Curtis Samuel, WR (ADP: N/A): I’ll admit I fell for the Samuel hype last offseason. I believed he could be “the rare Year 9 breakout” and all we got was 267 yards from scrimmage and a single touchdown. Samuel was bothered by injuries last year, but that’s always the case with him, and he was active for 14 games. He’s a very talented human, but he’s never put it together for a useful fantasy season and it’s time for me to admit I have a problem and walk away.

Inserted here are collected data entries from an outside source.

-- pv_equiv track=rewrite | github.com/pypi-data/pypi-mirror-2 | packages/wizard/wizard-0.1.dev.tar.gz/wizard-0.1.dev/wizard/util.py | get_exception_name
-- ===== SOURCE A (Python) =====
-- def get_exception_name(output):
--     """
--     Reads the traceback from a Python program and grabs the
--     fully qualified exception name.
--     """
--     lines = output.split("\n")
--     cue = False
--     result = "(unknown)"
--     for line in lines[1:]:
--         line = line.rstrip()
--         if not line: continue
--         if line[0] == ' ':
--             cue = True
--             continue
--         if cue:
--             cue = False
--             return line.partition(':')[0]
--     return result
-- ===== SOURCE B (Python) =====
-- def get_exception_name(output):
--     """
--     Reads the traceback from a Python program and grabs the
--     fully qualified exception name.
--     """
--     # materialise the significant (non-blank, rstripped) lines and a parallel
--     # indentation-flag table, then locate the answer by index arithmetic
--     sig = [s for s in (l.rstrip() for l in output.split("\n")[1:]) if s]
--     flags = [s.startswith(' ') for s in sig]
--     i = flags.index(True) if True in flags else None
--     if i is None:
--         return "(unknown)"
--     tail = flags[i:]
--     j = tail.index(False) if False in tail else None
--     if j is None:
--         return "(unknown)"
--     return sig[i + j].partition(':')[0]
-- ===== Notes on version B (the rewrite author's own statement) =====
-- stated objective: alternative
-- what changed: Replaced the stateful cue-flag line scan by a data-driven formulation: filter the rstripped lines to the non-blank ones, build a parallel list of indentation flags, and locate the answer with two .index() searches (first indented flag, then first non-indented flag after it) plus index arithmetic.
import Mathlib
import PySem

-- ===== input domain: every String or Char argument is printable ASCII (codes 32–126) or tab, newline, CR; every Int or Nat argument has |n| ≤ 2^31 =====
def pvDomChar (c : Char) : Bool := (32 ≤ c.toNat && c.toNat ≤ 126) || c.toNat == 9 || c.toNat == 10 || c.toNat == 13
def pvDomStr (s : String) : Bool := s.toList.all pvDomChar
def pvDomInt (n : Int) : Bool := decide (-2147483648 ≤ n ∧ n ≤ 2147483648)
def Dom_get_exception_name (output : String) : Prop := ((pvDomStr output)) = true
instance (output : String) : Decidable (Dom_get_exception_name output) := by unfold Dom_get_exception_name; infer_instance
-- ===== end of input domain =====

-- B replaces A's stateful cue-flag scan by a data-driven table lookup: filter to the
-- non-blank rstripped lines, build a parallel indentation-flag list, and find the answer
-- with two .index searches plus index arithmetic (alternative decomposition, same cost).

-- s.partition(':')[0] — exact by hand: the prefix of s before the first ':' (all of s if ':' absent)
def pvPartitionFst (s : List Char) : List Char :=
  s.takeWhile (fun c => c ≠ ':')

-- ===== PORT A =====
-- the for-loop over lines[1:] with the cue flag
def pvA_loop : List (List Char) → Bool → String
  | [], _ => "(unknown)"
  | l :: rest, cue =>
    let line := PySem.Chars.rstrip l
    if line = [] then pvA_loop rest cue
    else if line.head? = some ' ' then pvA_loop rest true
    else if cue then String.ofList (pvPartitionFst line)
    else pvA_loop rest cue

def get_exception_name (output : String) : String :=
  pvA_loop ((PySem.Chars.splitOn output.toList ['\n']).drop 1) false

-- ===== PORT B =====
def get_exception_name_alt (output : String) : String :=
  let sig := (((PySem.Chars.splitOn output.toList ['\n']).drop 1).map PySem.Chars.rstrip).filter
      (fun s => s ≠ [])
  let flags := sig.map (fun s => PySem.Chars.startswith s [' '])
  -- "flags.index(True) if True in flags else None": index? is none exactly when the value is absent
  match PySem.List.index? flags true with
  | none => "(unknown)"
  | some i =>
    let tail := flags.drop i
    match PySem.List.index? tail false with
    | none => "(unknown)"
    | some j =>
      -- sig[i + j] is in range whenever index? returns on tail; [·]? merely totalises it
      match sig[i + j]? with
      | none => "(unknown)"
      | some s => String.ofList (pvPartitionFst s)

-- ===== PRECONDITION & SPEC =====
def Spec_get_exception_name (output : String) (out : String) : Prop := out = get_exception_name_alt output
instance (output : String) (out : String) : Decidable (Spec_get_exception_name output out) := by unfold Spec_get_exception_name; infer_instance

-- ===== CLAIM (what is proved, stated in full; the proofs are below) =====
def Claim_equal_get_exception_name : Prop := ∀ (output : String), Dom_get_exception_name output → Spec_get_exception_name output (get_exception_name output)

-- ===== LEMMAS AND PROOFS =====
-- the significant lines: rstripped and non-blank
def pvSig (ls : List (List Char)) : List (List Char) :=
  (ls.map PySem.Chars.rstrip).filter (fun s => s ≠ [])

-- A's loop expressed on the significant lines only
def pvS : List (List Char) → Bool → String
  | [], _ => "(unknown)"
  | s :: r, cue =>
    if s.head? = some ' ' then pvS r true
    else if cue then String.ofList (pvPartitionFst s)
    else pvS r cue

theorem pvA_loop_eq_pvS (ls : List (List Char)) (cue : Bool) :
    pvA_loop ls cue = pvS (pvSig ls) cue := by
  induction ls generalizing cue with
  | nil => rfl
  | cons l rest ih =>
    simp only [pvA_loop, pvSig, List.map_cons, List.filter_cons]
    by_cases he : PySem.Chars.rstrip l = []
    · simp [he, ih, pvSig]
    · simp only [he, decide_not]
      simp [pvS, pvSig, ih]

-- startswith [' '] is exactly "first char is a space"
theorem pv_startswith_head (s : List Char) :
    PySem.Chars.startswith s [' '] = decide (s.head? = some ' ') := by
  cases s with
  | nil => rfl
  | cons c r =>
    by_cases h : c = ' '
    · subst h
      rw [decide_eq_true (by rfl)]
      rw [show PySem.Chars.startswith (' ' :: r) [' '] = true from by
        rw [PySem.Chars.startswith_iff, List.cons_prefix_cons]; simp]
    · rw [decide_eq_false (by simp [h])]
      rw [Bool.eq_false_iff, Ne, PySem.Chars.startswith_iff, List.cons_prefix_cons]
      exact fun hc => h hc.1.symm

-- B's phase-2 value on a suffix: first non-indented significant line, via index?
def pvP2 (sig : List (List Char)) : String :=
  match PySem.List.index? (sig.map (fun s => decide (s.head? = some ' '))) false with
  | none => "(unknown)"
  | some j =>
    match sig[j]? with
    | none => "(unknown)"
    | some s => String.ofList (pvPartitionFst s)

-- B's full value on the significant lines
def pvBcore (sig : List (List Char)) : String :=
  match PySem.List.index? (sig.map (fun s => decide (s.head? = some ' '))) true with
  | none => "(unknown)"
  | some i =>
    match PySem.List.index? ((sig.map (fun s => decide (s.head? = some ' '))).drop i) false with
    | none => "(unknown)"
    | some j =>
      match sig[i + j]? with
      | none => "(unknown)"
      | some s => String.ofList (pvPartitionFst s)

theorem pvP2_cons_true (s : List Char) (r : List (List Char)) (h : s.head? = some ' ') :
    pvP2 (s :: r) = pvP2 r := by
  unfold pvP2
  rw [List.map_cons, decide_eq_true h, PySem.List.index?_cons_of_ne _ (by decide)]
  cases hj : PySem.List.index? (r.map (fun s => decide (s.head? = some ' '))) false with
  | none => simp
  | some j => simp

theorem pvP2_cons_false (s : List Char) (r : List (List Char)) (h : ¬ s.head? = some ' ') :
    pvP2 (s :: r) = String.ofList (pvPartitionFst s) := by
  unfold pvP2
  rw [List.map_cons, decide_eq_false h, PySem.List.index?_cons_self]
  simp

theorem pvBcore_cons_true (s : List Char) (r : List (List Char)) (h : s.head? = some ' ') :
    pvBcore (s :: r) = pvP2 r := by
  unfold pvBcore
  rw [List.map_cons, decide_eq_true h, PySem.List.index?_cons_self]
  simp only [List.drop_zero, Nat.zero_add]
  rw [PySem.List.index?_cons_of_ne _ (by decide)]
  unfold pvP2
  cases hj : PySem.List.index? (r.map (fun s => decide (s.head? = some ' '))) false with
  | none => simp
  | some j => simp

theorem pvBcore_cons_false (s : List Char) (r : List (List Char)) (h : ¬ s.head? = some ' ') :
    pvBcore (s :: r) = pvBcore r := by
  unfold pvBcore
  rw [List.map_cons, decide_eq_false h, PySem.List.index?_cons_of_ne _ (by decide)]
  cases hi : PySem.List.index? (r.map (fun s => decide (s.head? = some ' '))) true with
  | none => simp
  | some i =>
    simp only [Option.map_some, List.drop_succ_cons]
    cases hj : PySem.List.index? ((r.map (fun s => decide (s.head? = some ' '))).drop i) false with
    | none => simp
    | some j =>
      have : i + 1 + j = (i + j) + 1 := by omega
      simp [this]

theorem pvS_true_eq_pvP2 (sig : List (List Char)) : pvS sig true = pvP2 sig := by
  induction sig with
  | nil => rfl
  | cons s r ih =>
    by_cases h : s.head? = some ' '
    · rw [pvP2_cons_true s r h]; simp only [pvS, if_pos h, ih]
    · rw [pvP2_cons_false s r h]; simp [pvS, if_neg h]

theorem pvS_false_eq_pvBcore (sig : List (List Char)) : pvS sig false = pvBcore sig := by
  induction sig with
  | nil => rfl
  | cons s r ih =>
    by_cases h : s.head? = some ' '
    · rw [pvBcore_cons_true s r h]
      simp only [pvS, if_pos h, pvS_true_eq_pvP2]
    · rw [pvBcore_cons_false s r h]
      simp [pvS, if_neg h]
      exact ih

-- ===== VERDICT (by name: the statement is the Claim_ definition above) =====
theorem get_exception_name_spec : Claim_equal_get_exception_name := by
  intro output _
  unfold Spec_get_exception_name get_exception_name get_exception_name_alt
  rw [pvA_loop_eq_pvS, pvS_false_eq_pvBcore]
  unfold pvBcore pvSig
  simp only [pv_startswith_head]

Dawson Knox, TE (ADP: N/A): Knox is a legit red zone threat, but with Kincaid here he’s just not draftable or playable. If Kincaid were out of the picture, Knox could be a spot start type, but without an injury he’s just a nice real life player for the Bills to have.

Handcuffs

Ty Johnson, RB (ADP: 306, RB88): Like Knox, Johnson is a nice role player to have on a team. He catches the rock well out of the backfield and is a competent rusher but he hasn’t been trusted to lead a backfield in his soon-to-be seven NFL seasons, and he won’t get that chance, even if Cook goes down. He could potentially have emergency FLEX option value in deep, full-PPR leagues if there was an injury to Cook or Davis.